There are three kinds of courts that hear family law matters in Ontario. The Family Court exists in some areas and combines the jurisdiction of the Ontario Court of Justice and Superior Court of Justice in relation to family law. That is, the Family Court hears all family matters where it exists. In other areas, the Ontario Court of Justice and the Superior Court of Justice each hear certain family matters. Only the Superior Court of Justice has jurisdiction to hear divorce applications and matters relating to property division. Only the Ontario Court of Justice has jurisdiction to hear child protection and adoption matters at first instance.

Turning back to the more recent decision: the case involved a husband and wife who had married in 1998 but separated 2.5 years later. They had one child, now 12 years old, who lives primarily with the mother. A separation agreement between the spouses obliged the husband to pay $100 per week in child support.

To finalize the matters between them, the wife then brought her claim to the Ontario Court of Justice to seek custody, child support, and certain related Orders. Those Orders were granted, and subsequent variations (for example, to allow the husband to have “reasonable computer and telephone” access to the child) were heard in that court as well.

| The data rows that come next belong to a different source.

-- pv_equiv track=rewrite | github.com/kalai-vani-10/MovieTicketBooking | prj4_moviebooking.py | createseats
-- ===== SOURCE A (Python) =====
-- def createseats(rows, cols):
--     seat_no = 1
--     seating_chart = []
--     for row in range(rows):
--         current_row = []
--         for col in range(cols):
--             current_row.append(f's{seat_no}')
--             seat_no += 1
--         seating_chart.append(current_row)
--     return seating_chart
-- ===== SOURCE B (Python) =====
-- def createseats(rows, cols):
--     # Stage 1: one flat linear pass builds every label in order.
--     n = max(rows, 0) * max(cols, 0)
--     labels = [f's{i}' for i in range(1, n + 1)]
--     # Stage 2: reshape the flat list into the 2D grid by slicing.
--     return [labels[r * cols:(r + 1) * cols] for r in range(rows)]
-- ===== Notes on version B (the rewrite author's own statement) =====
-- stated objective: alternative
-- what changed: B builds all rows*cols labels in one flat linear pass and then reshapes them into the 2D grid by slicing, instead of threading a running seat counter through nested loops with per-row accumulator lists.
import Mathlib
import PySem

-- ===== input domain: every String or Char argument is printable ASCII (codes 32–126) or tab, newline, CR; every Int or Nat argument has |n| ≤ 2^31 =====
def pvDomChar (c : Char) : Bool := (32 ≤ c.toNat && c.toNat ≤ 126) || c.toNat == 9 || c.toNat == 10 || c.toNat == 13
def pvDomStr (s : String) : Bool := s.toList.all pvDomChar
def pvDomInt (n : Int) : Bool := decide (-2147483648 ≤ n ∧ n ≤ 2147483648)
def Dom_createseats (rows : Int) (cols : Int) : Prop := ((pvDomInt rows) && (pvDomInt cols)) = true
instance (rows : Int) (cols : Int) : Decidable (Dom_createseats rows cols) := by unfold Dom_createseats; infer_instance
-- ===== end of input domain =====

-- B builds all rows*cols labels in one flat linear pass and then reshapes them into the 2D
-- grid by slicing, instead of threading a running seat counter through nested loops with
-- per-row accumulator lists (objective: alternative).
-- In port A, Python list appends are ported as Array.push (Python's O(1) append), converted to List at the end.

-- ===== PORT A =====
def createseats (rows : Int) (cols : Int) : List (List String) :=
  (((PySem.List.pyRange 0 rows 1).foldl
      (fun (st : Int × Array (List String)) _row =>
        let inner := (PySem.List.pyRange 0 cols 1).foldl
          (fun (p : Int × Array String) _col => (p.1 + 1, p.2.push ("s" ++ PySem.Int.toStr p.1)))
          (st.1, #[])
        (inner.1, st.2.push inner.2.toList))
      (1, #[])).2).toList

-- ===== PORT B =====
def createseats_alt (rows : Int) (cols : Int) : List (List String) :=
  let n := (max rows 0) * (max cols 0)
  let labels := (PySem.List.pyRange 1 (n + 1) 1).map
    (fun i => "s" ++ PySem.Int.toStr i)
  (PySem.List.pyRange 0 rows 1).map
    (fun r => PySem.List.slice labels (some (r * cols)) (some ((r + 1) * cols)))

-- ===== PRECONDITION & SPEC =====
def Spec_createseats (rows : Int) (cols : Int) (out : List (List String)) : Prop := out = createseats_alt rows cols
instance (rows : Int) (cols : Int) (out : List (List String)) : Decidable (Spec_createseats rows cols out) := by unfold Spec_createseats; infer_instance

-- ===== CLAIM (what is proved, stated in full; the proofs are below) =====
def Claim_equal_createseats : Prop := ∀ (rows : Int) (cols : Int), Dom_createseats rows cols → Spec_createseats rows cols (createseats rows cols)

-- ===== LEMMAS AND PROOFS =====

lemma pv_tl {α : Type} (l : List α) : l.toArray.toList = l := by simp

-- the inner loop of A: appends one label per step and advances the counter
lemma pv_inner (l : List Int) : ∀ (s : Int) (acc : Array String),
    l.foldl (fun (p : Int × Array String) _col => (p.1 + 1, p.2.push ("s" ++ PySem.Int.toStr p.1))) (s, acc)
      = (s + l.length,
         (acc.toList ++ (List.range l.length).map (fun (k : Nat) => "s" ++ PySem.Int.toStr (s + (k : Int)))).toArray) := by
  induction l with
  | nil => intro s acc; simp
  | cons a l ih =>
    intro s acc
    simp only [List.foldl_cons]
    rw [ih]
    simp only [List.length_cons, Array.toList_push]
    refine Prod.ext ?_ ?_
    · push_cast; ring
    · refine congrArg List.toArray ?_
      rw [List.range_succ_eq_map, List.map_cons, List.map_map, List.append_assoc,
        List.singleton_append]
      refine congrArg (HAppend.hAppend acc.toList) ?_
      refine congrArg₂ List.cons (by simp) ?_
      apply List.map_congr_left
      intro k _
      simp only [Function.comp, Nat.succ_eq_add_one]
      exact congrArg (fun z => "s" ++ PySem.Int.toStr z) (by push_cast; ring)

-- the outer loop of A, for an abstract per-row function f and row width C
lemma pv_outer (C : Int) (f : Int → List String) (l : List Int) : ∀ (s : Int) (acc : Array (List String)),
    l.foldl (fun (st : Int × Array (List String)) _row => (st.1 + C, st.2.push (f st.1))) (s, acc)
      = (s + l.length * C,
         (acc.toList ++ (List.range l.length).map (fun (r : Nat) => f (s + (r : Int) * C))).toArray) := by
  induction l with
  | nil => intro s acc; simp
  | cons a l ih =>
    intro s acc
    simp only [List.foldl_cons]
    rw [ih]
    simp only [List.length_cons, Array.toList_push]
    refine Prod.ext ?_ ?_
    · push_cast; ring
    · refine congrArg List.toArray ?_
      rw [List.range_succ_eq_map, List.map_cons, List.map_map, List.append_assoc,
        List.singleton_append]
      refine congrArg (HAppend.hAppend acc.toList) ?_
      refine congrArg₂ List.cons (by simp) ?_
      apply List.map_congr_left
      intro r _
      simp only [Function.comp, Nat.succ_eq_add_one]
      exact congrArg f (by push_cast; ring)

-- A in closed form
lemma pv_A (rows cols : Int) :
    createseats rows cols
      = (List.range rows.toNat).map
          (fun (r : Nat) => (List.range cols.toNat).map
            (fun (k : Nat) => "s" ++ PySem.Int.toStr (1 + (r : Int) * (cols.toNat : Int) + (k : Int)))) := by
  unfold createseats
  simp only [pv_inner, PySem.List.length_pyRange_one, sub_zero, pv_tl, List.nil_append]
  rw [pv_outer ((cols.toNat : Nat) : Int)
      (fun s => (List.range cols.toNat).map (fun (k : Nat) => "s" ++ PySem.Int.toStr (s + (k : Int))))]
  simp only [PySem.List.length_pyRange_one, sub_zero, List.nil_append]

-- a contiguous chunk of a mapped range, by drop/take
lemma pv_chunk {α : Type} (g : Nat → α) (N a c : Nat) (h : a + c ≤ N) :
    (((List.range N).map g).drop a).take c = (List.range c).map (fun k => g (a + k)) := by
  apply List.ext_getElem
  · simp; omega
  · intro i h1 h2
    simp only [List.getElem_take, List.getElem_drop, List.getElem_map, List.getElem_range]

-- B in the same closed form
lemma pv_B (rows cols : Int) :
    createseats_alt rows cols
      = (List.range rows.toNat).map
          (fun (r : Nat) => (List.range cols.toNat).map
            (fun (k : Nat) => "s" ++ PySem.Int.toStr (1 + (r : Int) * (cols.toNat : Int) + (k : Int)))) := by
  unfold createseats_alt
  dsimp only
  rw [PySem.List.pyRange_one 0 rows, PySem.List.pyRange_one 1 ((max rows 0) * (max cols 0) + 1)]
  simp only [sub_zero, add_sub_cancel_right, List.map_map]
  apply List.map_congr_left
  intro r hr
  have hr' : (r : Int) < rows := by
    have := List.mem_range.mp hr
    omega
  simp only [Function.comp, zero_add]
  by_cases hc : cols ≤ 0
  · -- empty flat list: every slice of it is empty, and each target row is empty too
    have hN : ((max rows 0) * (max cols 0)).toNat = 0 := by
      have : max cols 0 = 0 := by omega
      rw [this, mul_zero]; rfl
    have hc0 : cols.toNat = 0 := by omega
    rw [hN, hc0]
    simp [PySem.List.slice]
  · rw [not_le] at hc
    have hrpos : 0 < rows := by omega
    have ha : (0:Int) ≤ (r : Int) * cols := mul_nonneg (by omega) (by omega)
    have hb : (0:Int) ≤ ((r : Int) + 1) * cols := mul_nonneg (by omega) (by omega)
    rw [PySem.List.slice_toNat _ ha hb]
    have haN : ((r : Int) * cols).toNat = r * cols.toNat := by
      have : ((r : Int) * cols) = ((r * cols.toNat : Nat) : Int) := by push_cast; rw [Int.toNat_of_nonneg (by omega)]
      omega
    have hbN : (((r : Int) + 1) * cols).toNat = (r + 1) * cols.toNat := by
      have : (((r : Int) + 1) * cols) = (((r + 1) * cols.toNat : Nat) : Int) := by push_cast; rw [Int.toNat_of_nonneg (by omega)]
      omega
    have hNN : ((max rows 0) * (max cols 0)).toNat = rows.toNat * cols.toNat := by
      have h1 : max rows 0 = rows := by omega
      have h2 : max cols 0 = cols := by omega
      have : rows * cols = ((rows.toNat * cols.toNat : Nat) : Int) := by
        push_cast; rw [Int.toNat_of_nonneg (by omega), Int.toNat_of_nonneg (by omega)]
      rw [h1, h2]; omega
    have hsub : (r + 1) * cols.toNat - r * cols.toNat = cols.toNat := by
      rw [Nat.add_mul, Nat.one_mul, Nat.add_sub_cancel_left]
    rw [haN, hbN, hNN, hsub]
    simp only [Function.comp_def]
    rw [pv_chunk (fun k => "s" ++ PySem.Int.toStr (1 + (k : Int))) (rows.toNat * cols.toNat)
        (r * cols.toNat) cols.toNat ?_]
    · apply List.map_congr_left
      intro k _
      refine congrArg (fun z => "s" ++ PySem.Int.toStr z) ?_
      push_cast; ring
    · have h1 : r + 1 ≤ rows.toNat := List.mem_range.mp hr
      calc r * cols.toNat + cols.toNat = (r + 1) * cols.toNat := by ring
        _ ≤ rows.toNat * cols.toNat := Nat.mul_le_mul_right _ h1

-- ===== VERDICT (by name: the statement is the Claim_ definition above) =====
theorem createseats_spec : Claim_equal_createseats := by
  intro rows cols _
  unfold Spec_createseats
  rw [pv_A, pv_B]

However, in 2005, the wife took the next step and applied to the Ontario Superior Court of Justice for a divorce. This was granted to the parties on an uncontested basis. In the process of doing so – and this is an important point – she did not seek any Order for custody or child support.

If the wife had requested custody or child support, the Ontario Superior Court of Justice, which has jurisdiction over those matters if they are part of a divorce application, might have exercised that jurisdiction and granted the wife custody or child support pursuant to the provisions of the Divorce Act.

However, this is not how the wife chose to proceed. Her divorce petition did not request any corollary relief such as custody or child support, because she had already obtained an Order covering those matters from the Ontario Court of Justice. Nor did the wife object to having matters heard in that Court, even when she had an opportunity to do so as part of a variation application that was heard in 2006.

The divorce resulting Order reflected this, in that it was silent on these matters.

The wife then came back to the Ontario Superior Court of Justice, to obtain an “interim and permanent” Order for custody and child support, among other things.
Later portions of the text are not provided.